Thank you Maka for your post, a very enjoyable read.
William Ellis
Dear William and Florian,
Thank you for your interesting comments.
@Florian : Related to Romanism. I believe Romantism was involved to some degree, but one had to pay very high price for that. Breaking a marriage promise was not easy, but was possible and you had to pay fine for that. For example in Pshavs If a marriage promise was broken by the bride side his family had to pay 15 caws (3-5 times more than brideprice). In case she had married another person, her family was freed up from the payment and her husband had to pay instead of them. So you needed to be rich to have a luxury of Romantisn. In addition, Georgian highlands had very distinct and interesting traditions of Tsatsloba and Stsorperoba, which were characterized by high degree of Romantism and with restraint from sex at the same time.
i couldnt believe this. like in India, or any other part of world here illitracy or you can say absence of women empowerment exist there exist this customs. Womens are not mere animal which can be traded like that. Like Mr. Florian said rape in India. If there are less women, that doesnt mean you have the right to rape the women (sorry Mr. Florian).
In India where women is worshiped as a Goddess and raped also i dont co-relate this thing to women population.
Yes money can buy women but cant buy love.
It is very interesting that William Ellis Swiss friend is lucky enough to receive 30 cows in marriage proposal.
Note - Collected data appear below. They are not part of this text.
-- pv_equiv track=rewrite | github.com/Codar-Sistemas/hospitais-referencia-api | scripts/parser_ocr.py | _mesclar_linhas_quebradas
-- ===== SOURCE A (Python) =====
-- def _mesclar_linhas_quebradas(
--     registros_parciais: list[dict],
-- ) -> list[dict]:
--     """
--     Em PDFs escaneados, hospitais frequentemente ocupam múltiplas "linhas"
--     do OCR porque o Tesseract separa linhas visuais onde havia só uma lógica.
--
--     Heurística: se uma linha tem município vazio mas as outras células
--     têm conteúdo, ela provavelmente é continuação da linha anterior.
--     """
--     mesclados: list[dict] = []
--     for reg in registros_parciais:
--         if not reg.get("municipio") and mesclados:
--             anterior = mesclados[-1]
--             for campo in ("unidade", "endereco", "telefones", "cnes", "atendimentos_raw"):
--                 novo = reg.get(campo)
--                 if novo:
--                     if anterior.get(campo):
--                         anterior[campo] = f"{anterior[campo]} {novo}"
--                     else:
--                         anterior[campo] = novo
--         else:
--             mesclados.append(reg)
--     return mesclados
-- ===== SOURCE B (Python) =====
-- _CAMPOS = ("unidade", "endereco", "telefones", "cnes", "atendimentos_raw")
--
--
-- def _absorver(head: dict, cont: dict) -> None:
--     """Fold one continuation line's fields into the head record (in place)."""
--     for campo in _CAMPOS:
--         novo = cont.get(campo)
--         if novo:
--             atual = head.get(campo)
--             head[campo] = f"{atual} {novo}" if atual else novo
--
--
-- def _mesclar_linhas_quebradas(
--     registros_parciais: list[dict],
-- ) -> list[dict]:
--     # Walk the records BACK TO FRONT, buffering continuation lines until their
--     # head appears.  A head is any record with truthy municipio, or record 0
--     # (the first record always starts a group in the merged output).
--     resultado: list[dict] = []
--     pendentes: list[dict] = []
--     for idx in range(len(registros_parciais) - 1, -1, -1):
--         reg = registros_parciais[idx]
--         if reg.get("municipio") or idx == 0:
--             for cont in reversed(pendentes):
--                 _absorver(reg, cont)
--             pendentes = []
--             resultado.append(reg)
--         else:
--             pendentes.append(reg)
--     resultado.reverse()
--     return resultado
-- ===== Notes on version B (the rewrite author's own statement) =====
-- stated objective: alternative
-- what changed: Replaces A's forward accumulator loop that mutates the last appended head with a reverse traversal that buffers continuation lines in a pending stack and flushes them into each head (any record with truthy municipio, or record 0) when it is reached, reversing the result at the end.
import Mathlib
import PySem

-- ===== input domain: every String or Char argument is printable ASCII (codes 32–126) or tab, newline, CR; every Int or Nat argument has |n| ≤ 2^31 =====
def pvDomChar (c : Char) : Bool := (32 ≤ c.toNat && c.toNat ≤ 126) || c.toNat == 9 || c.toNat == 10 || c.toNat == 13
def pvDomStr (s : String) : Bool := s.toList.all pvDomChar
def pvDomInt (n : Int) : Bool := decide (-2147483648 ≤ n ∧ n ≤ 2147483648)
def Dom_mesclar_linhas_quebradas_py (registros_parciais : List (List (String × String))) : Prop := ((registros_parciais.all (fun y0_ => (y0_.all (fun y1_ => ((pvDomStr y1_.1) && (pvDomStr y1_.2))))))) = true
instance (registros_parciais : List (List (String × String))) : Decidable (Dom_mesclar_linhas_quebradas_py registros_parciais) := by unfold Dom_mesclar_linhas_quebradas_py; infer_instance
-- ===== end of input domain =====

-- B replaces A's forward accumulator loop (which mutates mesclados[-1]) with a
-- reverse traversal that buffers continuation lines in a pending stack and
-- flushes them into each head when it is reached, reversing the result at the
-- end. Objective: alternative (same linear cost). Both A and B mutate the input
-- dicts in place and return the same dict objects; the equivalence proved here
-- is about the returned value.

-- Shared Python-dict primitives on association lists (exact: first-match lookup,
-- overwrite-in-place insert, append for a new key — CPython dict semantics).
def pvGet? (d : List (String × String)) (k : String) : Option String :=
  match d with
  | [] => none
  | (k', v) :: rest => if k' = k then some v else pvGet? rest k

def pvInsert (d : List (String × String)) (k v : String) : List (String × String) :=
  match d with
  | [] => [(k, v)]
  | (k', v') :: rest => if k' = k then (k, v) :: rest else (k', v') :: pvInsert rest k v

-- Python truthiness of `reg.get(campo)` (None or "" is falsy)
def pvTruthy (o : Option String) : Bool :=
  match o with
  | none => false
  | some s => s ≠ ""

def pvCampos : List String := ["unidade", "endereco", "telefones", "cnes", "atendimentos_raw"]

-- ===== PORT A =====
-- the inner `for campo in (...)` loop of A, acting on `anterior`
def pvMergeA (anterior reg : List (String × String)) : List (String × String) :=
  pvCampos.foldl (fun ant campo =>
    match pvGet? reg campo with
    | none => ant
    | some novo =>
      if novo = "" then ant
      else
        match pvGet? ant campo with
        | some atual =>
          if atual ≠ "" then pvInsert ant campo (atual ++ " " ++ novo)
          else pvInsert ant campo novo
        | none => pvInsert ant campo novo) anterior

-- `anterior = mesclados[-1]` is mutated in place: update the last element
def pvSetLast (xs : List (List (String × String))) (f : List (String × String) → List (String × String)) : List (List (String × String)) :=
  match xs with
  | [] => []
  | [x] => [f x]
  | x :: y :: rest => x :: pvSetLast (y :: rest) f

def mesclar_linhas_quebradas_py (registros_parciais : List (List (String × String))) : List (List (String × String)) :=
  registros_parciais.foldl (fun mesclados reg =>
    if ¬ pvTruthy (pvGet? reg "municipio") ∧ mesclados ≠ [] then
      pvSetLast mesclados (fun anterior => pvMergeA anterior reg)
    else mesclados ++ [reg]) []

-- ===== PORT B =====
-- _absorver: fold one continuation's fields into the head
def pvAbsorver (head cont : List (String × String)) : List (String × String) :=
  pvCampos.foldl (fun h campo =>
    match pvGet? cont campo with
    | none => h
    | some novo =>
      if novo = "" then h
      else
        let atual := pvGet? h campo
        pvInsert h campo (if pvTruthy atual then atual.getD "" ++ " " ++ novo else novo)) head

-- `for cont in reversed(pendentes): _absorver(reg, cont)`: pendentes is a stack
-- built while walking backwards (cons = append), so its cons order is already
-- the forward document order and a left fold is exactly that loop.
def pvAbsorbAll (head : List (String × String)) (pendentes : List (List (String × String))) : List (String × String) :=
  pendentes.foldl pvAbsorver head

-- one step of Source B's reverse index loop for idx > 0, state = (resultado, pendentes);
-- consing onto resultado while moving right-to-left realises `append` + the final
-- `resultado.reverse()`.
def pvStepB (reg : List (String × String)) (st : List (List (String × String)) × List (List (String × String))) : List (List (String × String)) × List (List (String × String)) :=
  if pvTruthy (pvGet? reg "municipio") then (pvAbsorbAll reg st.2 :: st.1, [])
  else (st.1, reg :: st.2)

def mesclar_linhas_quebradas_py_alt (registros_parciais : List (List (String × String))) : List (List (String × String)) :=
  match registros_parciais with
  | [] => []
  | r0 :: rest =>
    -- `for idx in range(n-1, 0, -1)` = a right fold over rest; idx == 0 is the
    -- unconditional head case, handled last.
    let st := rest.foldr pvStepB ([], [])
    pvAbsorbAll r0 st.2 :: st.1

-- ===== PRECONDITION & SPEC =====
def Spec_mesclar_linhas_quebradas_py (registros_parciais : List (List (String × String))) (out : List (List (String × String))) : Prop := out = mesclar_linhas_quebradas_py_alt registros_parciais
instance (registros_parciais : List (List (String × String))) (out : List (List (String × String))) : Decidable (Spec_mesclar_linhas_quebradas_py registros_parciais out) := by unfold Spec_mesclar_linhas_quebradas_py; infer_instance

-- ===== CLAIM (what is proved, stated in full; the proofs are below) =====
def Claim_equal_mesclar_linhas_quebradas_py : Prop := ∀ (registros_parciais : List (List (String × String))), Dom_mesclar_linhas_quebradas_py registros_parciais → Spec_mesclar_linhas_quebradas_py registros_parciais (mesclar_linhas_quebradas_py registros_parciais)

-- ===== LEMMAS AND PROOFS =====

-- the two merge helpers compute the same record
theorem mergeA_eq_absorver (anterior reg : List (String × String)) :
    pvMergeA anterior reg = pvAbsorver anterior reg := by
  unfold pvMergeA pvAbsorver
  congr 1
  funext ant campo
  cases h : pvGet? reg campo with
  | none => rfl
  | some novo =>
    by_cases hn : novo = ""
    · simp [hn]
    · cases ha : pvGet? ant campo with
      | none => simp [hn, pvTruthy]
      | some atual =>
        by_cases hatual : atual = "" <;> simp [hn, hatual, pvTruthy]

theorem setLast_append (acc : List (List (String × String))) (h : List (String × String))
    (f : List (String × String) → List (String × String)) :
    pvSetLast (acc ++ [h]) f = acc ++ [f h] := by
  induction acc with
  | nil => rfl
  | cons a acc ih =>
    cases acc with
    | nil => rfl
    | cons b acc' => simpa [pvSetLast] using ih

-- B's value on a nonempty list h :: rs, as a function of the head
def pvGoB (h : List (String × String)) (rs : List (List (String × String))) : List (List (String × String)) :=
  let st := rs.foldr pvStepB ([], [])
  pvAbsorbAll h st.2 :: st.1

-- A's fold, started with an accumulator whose last element is the current head,
-- computes B's reverse-buffer decomposition
theorem foldl_eq_goB (rs : List (List (String × String))) :
    ∀ (h : List (String × String)) (acc : List (List (String × String))),
    rs.foldl (fun mesclados reg =>
      if ¬ pvTruthy (pvGet? reg "municipio") ∧ mesclados ≠ [] then
        pvSetLast mesclados (fun anterior => pvMergeA anterior reg)
      else mesclados ++ [reg]) (acc ++ [h]) = acc ++ pvGoB h rs := by
  induction rs with
  | nil =>
    intro h acc
    simp [pvGoB, pvAbsorbAll]
  | cons r rs ih =>
    intro h acc
    rw [List.foldl_cons]
    by_cases hm : pvTruthy (pvGet? r "municipio") = true
    · have hcond : ¬ (¬ pvTruthy (pvGet? r "municipio") ∧ (acc ++ [h] : List _) ≠ []) := by
        simp [hm]
      rw [if_neg hcond]
      have : (acc ++ [h]) ++ [r] = (acc ++ [h]) ++ [r] := rfl
      rw [show (acc ++ [h] ++ [r] : List _) = (acc ++ [h]) ++ [r] from rfl, ih r (acc ++ [h])]
      simp [pvGoB, pvStepB, hm, pvAbsorbAll, List.append_assoc]
    · have hcond : (¬ pvTruthy (pvGet? r "municipio") ∧ (acc ++ [h] : List _) ≠ []) := by
        simp [hm]
      rw [if_pos hcond, setLast_append, ih (pvMergeA h r) acc]
      simp only [pvGoB, List.foldr_cons, pvStepB, hm, if_neg, Bool.false_eq_true,
        not_false_eq_true]
      rw [mergeA_eq_absorver]
      simp [pvAbsorbAll]

-- ===== VERDICT (by name: the statement is the Claim_ definition above) =====
theorem mesclar_linhas_quebradas_py_spec : Claim_equal_mesclar_linhas_quebradas_py := by
  intro registros _
  unfold Spec_mesclar_linhas_quebradas_py mesclar_linhas_quebradas_py mesclar_linhas_quebradas_py_alt
  cases registros with
  | nil => rfl
  | cons r rs =>
    rw [List.foldl_cons]
    have hstep : (if ¬ pvTruthy (pvGet? r "municipio") ∧ ([] : List (List (String × String))) ≠ [] then
        pvSetLast [] (fun anterior => pvMergeA anterior r)
      else [] ++ [r]) = ([] : List (List (String × String))) ++ [r] := by simp
    rw [hstep]
    simpa [pvGoB] using foldl_eq_goB rs r []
Here in Georgia, or any part of world women in today world know her value and price. I am in Georgia since one year and was also earlier having one girl friend in past but my marriage proposal was turn down by the girl and her family. Though she use me in every sense from making me dance to her tune,and also above the limits of sex. According to me God has gifted the girl the power of make people dance. And yes we can say in the last Everything in this world is for sale but one should be ready to offer a good price for everything.